▶ _EXERCISE DIRECTIONS_: Would you repeat exactly the part of the listing below that runs from the line containing "current diff value." down to the line containing "solve(k, j, diff", inclusive, and nothing else?
Start of Block
def count_hex_points_leq_py_alt (B : Int) (cache : List (Int × Int)) : Int :=
  if B ≤ 0 then 1
  else
    match (PySem.Dict.mk cache).get? B with
    | some hit => hit
    | none =>
      let s := pvSqLoop (B + 1).toNat B 0
      let m := PySem.Int.floordiv B (s + 1)
      let total1 := (PySem.List.pyRange 1 (m + 1) 1).foldl
        (fun acc d =>
          acc + (if PySem.Int.mod d 3 = 1 then (1 : Int)
                 else if PySem.Int.mod d 3 = 2 then -1 else 0) * PySem.Int.floordiv B d) 0
      let total := (PySem.List.pyRange 1 (s + 1) 1).foldl
        (fun acc q =>
          acc + q * (pvX (PySem.Int.floordiv B q) - pvX (PySem.Int.floordiv B (q + 1)))) total1
      1 + 6 * total

-- ===== PRECONDITION & SPEC =====
def Spec_count_hex_points_leq_py (B : Int) (cache : List (Int × Int)) (out : Int) : Prop := out = count_hex_points_leq_py_alt B cache
instance (B : Int) (cache : List (Int × Int)) (out : Int) : Decidable (Spec_count_hex_points_leq_py B cache out) := by unfold Spec_count_hex_points_leq_py; infer_instance

-- ===== CLAIM (what is proved, stated in full; the proofs are below) =====
def Claim_equal_count_hex_points_leq_py : Prop := ∀ (B : Int) (cache : List (Int × Int)), Dom_count_hex_points_leq_py B cache → Spec_count_hex_points_leq_py B cache (count_hex_points_leq_py B cache)

-- ===== LEMMAS AND PROOFS =====

-- chi, its prefix sum, and the partial character sums S N a b = Σ_{d=a}^{b} chi(d)·⌊N/d⌋, on ℕ
def pvChiN (d : Nat) : Int := if d % 3 = 1 then 1 else if d % 3 = 2 then -1 else 0
def pvXN (m : Nat) : Int := (((m + 2) / 3 : Nat) : Int) - (((m + 1) / 3 : Nat) : Int)
def pvSN (N a b : Nat) : Int := ∑ d ∈ Finset.Icc a b, pvChiN d * ((N / d : Nat) : Int)


theorem pvIccIco (x y : Nat) : Finset.Icc x y = Finset.Ico x (y + 1) := by
  ext z; simp

theorem pvChiPrefix_cast (m : Nat) : pvChiPrefix (m : Int) = pvXN m := by
  unfold pvChiPrefix pvXN
  rw [show ((m : Int) + 2) = ((m + 2 : Nat) : Int) by push_cast; ring,
    show ((m : Int) + 1) = ((m + 1 : Nat) : Int) by push_cast; ring,
    show (3 : Int) = ((3 : Nat) : Int) from rfl,
    PySem.Int.floordiv_natCast, PySem.Int.floordiv_natCast]

theorem pvX_cast (m : Nat) : pvX (m : Int) = pvXN m := by
  unfold pvX pvXN
  rw [show ((m : Int) + 2) = ((m + 2 : Nat) : Int) by push_cast; ring,
    show ((m : Int) + 1) = ((m + 1 : Nat) : Int) by push_cast; ring,
    show (3 : Int) = ((3 : Nat) : Int) from rfl,
    PySem.Int.floordiv_natCast, PySem.Int.floordiv_natCast]

theorem pvXN_succ (m : Nat) : pvXN (m + 1) = pvXN m + pvChiN (m + 1) := by
  simp only [pvXN, pvChiN]
  split_ifs with h1 h2 <;> push_cast <;> omega

theorem pvXN_eq_sum (m : Nat) : pvXN m = ∑ d ∈ Finset.Icc 1 m, pvChiN d := by
  induction m with
  | zero => simp [pvXN]
  | succ m ih =>
    rw [pvXN_succ, ih, Finset.sum_Icc_succ_top (by omega)]

theorem pvDivSwap (N d q : Nat) (hd : 1 ≤ d) (hq : 1 ≤ q) : d ≤ N / q ↔ q ≤ N / d := by
  rw [Nat.le_div_iff_mul_le hq, Nat.le_div_iff_mul_le hd, Nat.mul_comm]

theorem pvSN_split (N a c b : Nat) (hac : a ≤ c + 1) (hcb : c ≤ b) :
    pvSN N a b = pvSN N a c + pvSN N (c + 1) b := by
  simp only [pvSN, pvIccIco]
  rw [Finset.sum_Ico_consecutive _ hac (by omega)]

theorem pvConstBlock (N a b q : Nat) (ha : 1 ≤ a) (hab : a - 1 ≤ b)
    (h : ∀ d, a ≤ d → d ≤ b → N / d = q) :
    pvSN N a b = (q : Int) * (pvXN b - pvXN (a - 1)) := by
  rcases Nat.lt_or_ge b a with hba | hba
  · have hb : b = a - 1 := by omega
    subst hb
    simp [pvSN, Finset.Icc_eq_empty_of_lt hba]
  · have hsum : pvSN N a b = (∑ d ∈ Finset.Icc a b, pvChiN d) * (q : Int) := by
      rw [Finset.sum_mul]
      apply Finset.sum_congr rfl
      intro d hd
      simp only [Finset.mem_Icc] at hd
      rw [h d hd.1 hd.2, mul_comm]
    have hx : pvXN b - pvXN (a - 1) = ∑ d ∈ Finset.Icc a b, pvChiN d := by
      rw [pvXN_eq_sum, pvXN_eq_sum]
      simp only [pvIccIco]
      have ha1 : a - 1 + 1 = a := by omega
      rw [← Finset.sum_Ico_consecutive (fun d => pvChiN d) (show 1 ≤ a - 1 + 1 by omega)
        (show a - 1 + 1 ≤ b + 1 by omega), ha1]
      ring
    rw [hsum, hx]; ring
-- pv_equiv track=rewrite | github.com/manas-17045/LeetcodeSolutions | Leetcode 2001-2100/2060/2060_1.py | possiblyEquals
-- ===== SOURCE A (Python) =====
-- def possiblyEquals(s1: str, s2: str) -> bool:
--     """
--     Checks if two encoded strings can possibly represent the same original string.
--
--     The encoded strings can contain lowercase English letters and digits.
--     Digits represent the number of characters they replace.
--
--     Args:
--         s1 (str): The first encoded string.
--         s2 (str): The second encoded string.
--     Returns:
--         bool: True if the two encoded strings can represent the same original string, False otherwise.
--     """
--     lenOne = len(s1)
--     lenTwo = len(s2)
--     memo = {}
--
--     def solve(i, j, diff):
--         if i == lenOne and j == lenTwo:
--             return diff == 0
--
--         state = (i, j, diff)
--         if state in memo:
--             return memo[state]
--
--         # Option 1: s1 parses a number.
--         # This can be chosen regardless of the current diff value.
--         if i < lenOne and s1[i].isdigit():
--             num = 0
--             k = i
--             while k < lenOne and s1[k].isdigit():
--                 num = num * 10 + int(s1[k])
--                 k += 1
--                 if solve(k, j, diff + num):
--                     memo[state] = True
--                     return True
--
--         # Option 2: s2 parses a number.
--         # This can also be chosen regardless of the diff.
--         if j < lenTwo and s2[j].isdigit():
--             num = 0
--             k = j
--             while k < lenTwo and s2[k].isdigit():
--                 num = num * 10 + int(s2[k])
--                 k += 1
--                 if solve(i, k, diff - num):
--                     memo[state] = True
--                     return True
--
--         # Option 3: Match characters based on the length difference.
--         if diff > 0:
--             # s1 is ahead, so s2 must provide a literal character to catch up.
--             if j < lenTwo and s2[j].isalpha():
--                 if solve(i, j + 1, diff - 1):
--                     memo[state] = True
--                     return True
--         elif diff < 0:
--             # s2 is ahead, so s1 must provide a literal character.
--             if i < lenOne and s1[i].isalpha():
--                 if solve(i + 1, j, diff + 1):
--                     memo[state] = True
--                     return True
--         else:  # diff is zero, lengths are balanced.
--             # Both must be letters and must match.
--             if i < lenOne and j < lenTwo and s1[i].isalpha() and s2[j].isalpha() and s1[i] == s2[j]:
--                 if solve(i + 1, j + 1, 0):
--                     memo[state] = True
--                     return True
--
--         memo[state] = False
--         return False
--
--     return solve(0, 0, 0)
-- ===== SOURCE B (Python) =====
-- def possiblyEquals(s1: str, s2: str) -> bool:
--     """Forward layered reachability over states (i, j, diff) instead of
--     top-down recursion with memoization."""
--     n1, n2 = len(s1), len(s2)
--
--     def successors(i, j, d):
--         out = []
--         k, num = i, 0
--         while k < n1 and s1[k].isdigit():
--             num = num * 10 + int(s1[k])
--             k += 1
--             out.append((k, j, d + num))
--         k, num = j, 0
--         while k < n2 and s2[k].isdigit():
--             num = num * 10 + int(s2[k])
--             k += 1
--             out.append((i, k, d - num))
--         if d > 0:
--             if j < n2 and s2[j].isalpha():
--                 out.append((i, j + 1, d - 1))
--         elif d < 0:
--             if i < n1 and s1[i].isalpha():
--                 out.append((i + 1, j, d + 1))
--         else:
--             if i < n1 and j < n2 and s1[i].isalpha() and s2[j].isalpha() and s1[i] == s2[j]:
--                 out.append((i + 1, j + 1, 0))
--         return out
--
--     reached = {(0, 0, 0)}
--     # every edge strictly increases i + j, so one pass over the layers suffices
--     for t in range(n1 + n2):
--         for state in [s for s in reached if s[0] + s[1] == t]:
--             for nxt in successors(*state):
--                 reached.add(nxt)
--     return (n1, n2, 0) in reached
-- ===== Notes on version B (the rewrite author's own statement) =====
-- stated objective: alternative
-- what changed: Replaces the top-down recursion with memoization by an iterative forward reachability pass: states (i, j, diff) are expanded layer by layer in increasing i+j (every transition strictly increases i+j), and the answer is whether (len(s1), len(s2), 0) is reached.
import Mathlib
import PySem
End of Block
▶ _SOLUTION TO THIS PROBLEM_:
--         # This can be chosen regardless of the current diff value.
--         if i < lenOne and s1[i].isdigit():
--             num = 0
--             k = i
--             while k < lenOne and s1[k].isdigit():
--                 num = num * 10 + int(s1[k])
--                 k += 1
--                 if solve(k, j, diff + num):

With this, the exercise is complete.